• Work instruction: Your answer should be the line containing "PySem.Chars.isIn ['.'] L" and every line after it to the end of the records below, word for word.

• Input data:
lemma pvZipEmit (rest : List (List Char)) (k : PvKind) (prev : List Char) :
    ((((k, prev) :: rest.map pvToken).zip (rest.map pvToken)).map
        (fun pr => pvSep pr.1.2 pr.2.1 ++ pr.2.2)).flatten = pvEmit prev rest := by
  induction rest generalizing k prev with
  | nil => rfl
  | cons p ps ih => simp [pvEmit, ih (pvToken p).1 (pvToken p).2]

-- the two dot tests agree (prev is A's last stored token, possibly with its '-' re-attached)
lemma pvDotAgree (L prev : List Char) (hprev : prev = L ∨ prev = '-' :: L) :
    PySem.Chars.isIn ['.'] L = PySem.Chars.isIn ['.'] prev := by
  rcases hprev with rfl | rfl
  · rfl
  · rw [Bool.eq_iff_iff, PySem.Chars.isIn_iff_infix, PySem.Chars.isIn_iff_infix,
        pvSingletonInfix, pvSingletonInfix, List.mem_cons]
    constructor
    · exact Or.inr
    · rintro (h | h)
      · exact absurd h (by decide)
      · exact h

-- the two digit tests agree
lemma pvDigitAgree (L prev : List Char) (hL : L ≠ [])
    (hprev : prev = L ∨ prev = '-' :: L) :
    PySem.Set.contains pvDigits (PySem.List.pyGetD L (-1) ' ')
      = PySem.Chars.isIn (PySem.List.slice prev (some (-1)) none)
          ['0','1','2','3','4','5','6','7','8','9'] := by
  have hpne : prev ≠ [] := by
    rcases hprev with rfl | rfl
    · exact hL
    · simp
  have hplast : prev.getLast hpne = L.getLast hL := by
    rcases hprev with rfl | rfl
    · rfl
    · exact List.getLast_cons hL
  have hds : ("0123456789".toList : List Char) = ['0','1','2','3','4','5','6','7','8','9'] := by
    decide
  rw [PySem.List.pyGetD_neg_one L ' ' hL, ← PySem.Chars.slice_eq_listSlice,
      pvSliceLast prev hpne, hplast]
  rw [Bool.eq_iff_iff, PySem.Set.contains_iff, PySem.Chars.isIn_iff_infix, pvSingletonInfix]
  unfold pvDigits
  rw [PySem.Set.mem_ofList, hds]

• Exercise answer:
    PySem.Chars.isIn ['.'] L = PySem.Chars.isIn ['.'] prev := by
  rcases hprev with rfl | rfl
  · rfl
  · rw [Bool.eq_iff_iff, PySem.Chars.isIn_iff_infix, PySem.Chars.isIn_iff_infix,
        pvSingletonInfix, pvSingletonInfix, List.mem_cons]
    constructor
    · exact Or.inr
    · rintro (h | h)
      · exact absurd h (by decide)
      · exact h

-- the two digit tests agree
lemma pvDigitAgree (L prev : List Char) (hL : L ≠ [])
    (hprev : prev = L ∨ prev = '-' :: L) :
    PySem.Set.contains pvDigits (PySem.List.pyGetD L (-1) ' ')
      = PySem.Chars.isIn (PySem.List.slice prev (some (-1)) none)
          ['0','1','2','3','4','5','6','7','8','9'] := by
  have hpne : prev ≠ [] := by
    rcases hprev with rfl | rfl
    · exact hL
    · simp
  have hplast : prev.getLast hpne = L.getLast hL := by
    rcases hprev with rfl | rfl
    · rfl
    · exact List.getLast_cons hL
  have hds : ("0123456789".toList : List Char) = ['0','1','2','3','4','5','6','7','8','9'] := by
    decide
  rw [PySem.List.pyGetD_neg_one L ' ' hL, ← PySem.Chars.slice_eq_listSlice,
      pvSliceLast prev hpne, hplast]
  rw [Bool.eq_iff_iff, PySem.Set.contains_iff, PySem.Chars.isIn_iff_infix, pvSingletonInfix]
  unfold pvDigits
  rw [PySem.Set.mem_ofList, hds]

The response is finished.